The fact is that Cope cannot walk on both sides of the road and in different directions at the same time. They must take a stance. If they are truly for transformation, as their manifesto claims, why have they not been outspoken about the lack of transformation in the Western Cape? The blossoming of Cope and the DA's romance has come at the expense of poor people who were misled into supporting their manifesto. What our people know about Cope thus far, besides its policy fumbles and insistent leadership squabbles, is that Cope is as right-wing as the DA is. But, of course, small minds also think alike. They all wield pettiness and bitterness as a medium of engagement.
Hon Shilowa, it did not surprise us that Cope, as you said, will not support this Budget Vote. Were we honest, we would consider that this government took office in the midst of a deep and brutal recession. It is disingenuous to stand here and claim that close to a million jobs were lost under the President's watch. He took office when the job blood bath was already under way as a result of a global recession that was not created either by the President or the ANC. Actually, under the President's watch, half a million jobs were created under the Public Works Programme. Again, you allow your personal hatred of the President to cloud your good judgment and honest appraisal. [Applause.]

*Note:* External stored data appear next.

theorem pvCounts_eq (dm : List (String × List String)) :
    ((pvPlayers dm).map (pvGames dm)).foldl (fun c games =>
      (PySem.List.enumerate games).foldl (fun c ig =>
        (PySem.List.slice games (some (ig.1 + 1)) none).foldl (fun c g2 =>
          c.insert (ig.2, g2) (c.getD (ig.2, g2) 0 + 1)) c) c) (PySem.Dict.empty : PySem.Dict (String × String) Int)
    = PySem.Dict.counter (pvL dm) := by
  have h1 : ∀ (c : PySem.Dict (String × String) Int) (games : List String),
      (PySem.List.enumerate games).foldl (fun c ig =>
        (PySem.List.slice games (some (ig.1 + 1)) none).foldl (fun c g2 =>
          c.insert (ig.2, g2) (c.getD (ig.2, g2) 0 + 1)) c) c
      = (pvOrdPairs games).foldl (fun c k => c.insert k (c.getD k 0 + 1)) c := by
    intro c games
    exact pvPairFold0 (fun c k => c.insert k (c.getD k 0 + 1)) games c
  calc ((pvPlayers dm).map (pvGames dm)).foldl (fun c games =>
      (PySem.List.enumerate games).foldl (fun c ig =>
        (PySem.List.slice games (some (ig.1 + 1)) none).foldl (fun c g2 =>
          c.insert (ig.2, g2) (c.getD (ig.2, g2) 0 + 1)) c) c) (PySem.Dict.empty : PySem.Dict (String × String) Int)
      = ((pvPlayers dm).map (pvGames dm)).foldl (fun c games =>
          (pvOrdPairs games).foldl (fun c k => c.insert k (c.getD k 0 + 1)) c) PySem.Dict.empty := by
        apply PySem.List.foldl_congr_mem; intro acc games _; exact h1 acc games
    _ = (pvPlayers dm).foldl (fun c p =>
          (pvOrdPairs (pvGames dm p)).foldl (fun c k => c.insert k (c.getD k 0 + 1)) c) PySem.Dict.empty := by
        rw [List.foldl_map]
    _ = (pvL dm).foldl (fun c k => c.insert k (c.getD k 0 + 1)) PySem.Dict.empty := by
        rw [pvFoldlFoldlFlatMap]; rfl
    _ = PySem.Dict.counter (pvL dm) := PySem.Dict.foldl_insert_getD_add_one_eq_counter _
theorem pvPos_getD (g : String) :
    ∀ (l : List String) (s : Int) (d : PySem.Dict String Int), l.Nodup →
    ((PySem.List.enumerate l s).foldl (fun d ig => d.insert ig.2 ig.1) d).getD g 0
    = if g ∈ l then s + (l.idxOf g : Int) else d.getD g 0
  | [], s, d, _ => by simp [PySem.List.enumerate]
  | x :: t, s, d, h => by
    rw [PySem.List.enumerate_cons, List.foldl_cons]
    rw [pvPos_getD g t (s + 1) (d.insert x s) (List.nodup_cons.mp h).2]
    by_cases hx : g = x
    · subst hx
      have hnt : g ∉ t := (List.nodup_cons.mp h).1
      simp [hnt, PySem.Dict.getD_insert_self]
    · by_cases ht : g ∈ t
      · simp only [ht, if_true, List.mem_cons, or_true]
        rw [List.idxOf_cons_ne _ (by exact fun hh => hx (by simpa using hh.symm))]
        push_cast; ring
      · have : g ∉ x :: t := by simp [hx, ht]
        simp only [ht, if_false, this, if_false]
        rw [PySem.Dict.getD_insert_of_ne]
        exact fun hh => hx (by simpa using hh)
theorem pvPos_size (dm : List (String × List String)) (h : (pvKeysL dm).Nodup) :
    ((PySem.List.enumerate (dm.map (·.1))).foldl (fun d ig => d.insert ig.2 ig.1)
      (PySem.Dict.empty : PySem.Dict String Int)).size = (pvKeysL dm).length := by
  have hkeys : ((PySem.List.enumerate (dm.map (·.1))).foldl (fun d ig => d.insert ig.2 ig.1)
      (PySem.Dict.empty : PySem.Dict String Int)).keys
      = pvKeysL dm := by
    rw [PySem.Dict.keys_foldl_insert_key (PySem.List.enumerate (dm.map (·.1))) (fun ig => ig.2) (fun _ ig => ig.1)]
    show PySem.Set.update [] _ = _
    rw [PySem.Set.update_nil_left, PySem.List.map_snd_enumerate]
    exact PySem.Set.ofList_eq_self_of_nodup _ h
  have : ∀ (d : PySem.Dict String Int), d.size = d.keys.length := by
    intro d; simp [PySem.Dict.size, PySem.Dict.keys]
  rw [this, hkeys]

theorem pvOrdPairs_mem {k : String × String} : ∀ {l : List String}, k ∈ pvOrdPairs l → k.1 ∈ l ∧ k.2 ∈ l
  | [], h => by simp [pvOrdPairs] at h
  | x :: t, h => by
    simp only [pvOrdPairs, List.mem_append, List.mem_map] at h
    rcases h with ⟨y, hy, hk⟩ | h
    · subst hk; exact ⟨by simp, by simp [hy]⟩
    · have := pvOrdPairs_mem h
      exact ⟨List.mem_cons_of_mem _ this.1, List.mem_cons_of_mem _ this.2⟩

theorem pvOrdPairs_nodup : ∀ {l : List String}, l.Nodup → (pvOrdPairs l).Nodup
  | [], _ => by simp [pvOrdPairs]
  | x :: t, h => by
    obtain ⟨hx, ht⟩ := List.nodup_cons.mp h
    rw [pvOrdPairs, List.nodup_append]
    refine ⟨ht.map (fun hab => by simpa using hab), pvOrdPairs_nodup ht, ?_⟩
    intro a ha b hb
    simp only [List.mem_map] at ha
    obtain ⟨y, _, hk⟩ := ha
    have hb1 := (pvOrdPairs_mem hb).1
    intro hab
    subst hab
    rw [← hk] at hb1
    exact hx hb1
theorem pvOrdPairs_sublist_iff {k : String × String} :
    ∀ {s l : List String}, s.Sublist l → l.Nodup →
    (k ∈ pvOrdPairs s ↔ k ∈ pvOrdPairs l ∧ k.1 ∈ s ∧ k.2 ∈ s) := by
  intro s l h
  induction h with
  | slnil => simp [pvOrdPairs]
  | @cons s t x h ih =>
    intro hn
    obtain ⟨hx, ht⟩ := List.nodup_cons.mp hn
    rw [ih ht]
    constructor
    · rintro ⟨hl, h1, h2⟩
      exact ⟨by simp [pvOrdPairs, hl], h1, h2⟩
    · rintro ⟨hl, h1, h2⟩
      simp only [pvOrdPairs, List.mem_append, List.mem_map] at hl
      rcases hl with ⟨y, hy, hk⟩ | hl
      · exfalso
        have : k.1 = x := by rw [← hk]
        exact hx (this ▸ h.subset h1)
      · exact ⟨hl, h1, h2⟩
  | @cons₂ s t x h ih =>
    intro hn
    obtain ⟨hx, ht⟩ := List.nodup_cons.mp hn
    simp only [pvOrdPairs, List.mem_append, List.mem_map]
    constructor
    · rintro (⟨y, hy, hk⟩ | hs)
      · subst hk
        exact ⟨Or.inl ⟨y, h.subset hy, rfl⟩, by simp, by simp [hy]⟩
      · have := (ih ht).mp hs
        obtain ⟨hl, h1, h2⟩ := this
        exact ⟨Or.inr hl, List.mem_cons_of_mem _ h1, List.mem_cons_of_mem _ h2⟩
    · rintro ⟨⟨y, hy, hk⟩ | hl, h1, h2⟩
      · subst hk
        left
        refine ⟨y, ?_, rfl⟩
        rcases List.mem_cons.mp h2 with h2 | h2
        · exact absurd (h2 ▸ hy) hx
        · exact h2
      · right
        have hk1 : k.1 ∈ t := (pvOrdPairs_mem hl).1
        have hk2 : k.2 ∈ t := (pvOrdPairs_mem hl).2
        rw [ih ht]
        refine ⟨hl, ?_, ?_⟩
        · rcases List.mem_cons.mp h1 with e | e
          · exact absurd (e ▸ hk1) hx
          · exact e
        · rcases List.mem_cons.mp h2 with e | e
          · exact absurd (e ▸ hk2) hx
          · exact e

The hon Shilowa probably has the memory of a rat. As Premier of Gauteng, he also rode in luxury cars, stayed in five-star hotels and enjoyed the many perks of his office. Conveniently, he stands at this podium today and points fingers. What shameful dishonesty! [Interjections.] Maybe the hon member will take this House into his confidence about the R20 million that disappeared under his watch. [Applause.] [Interjections.]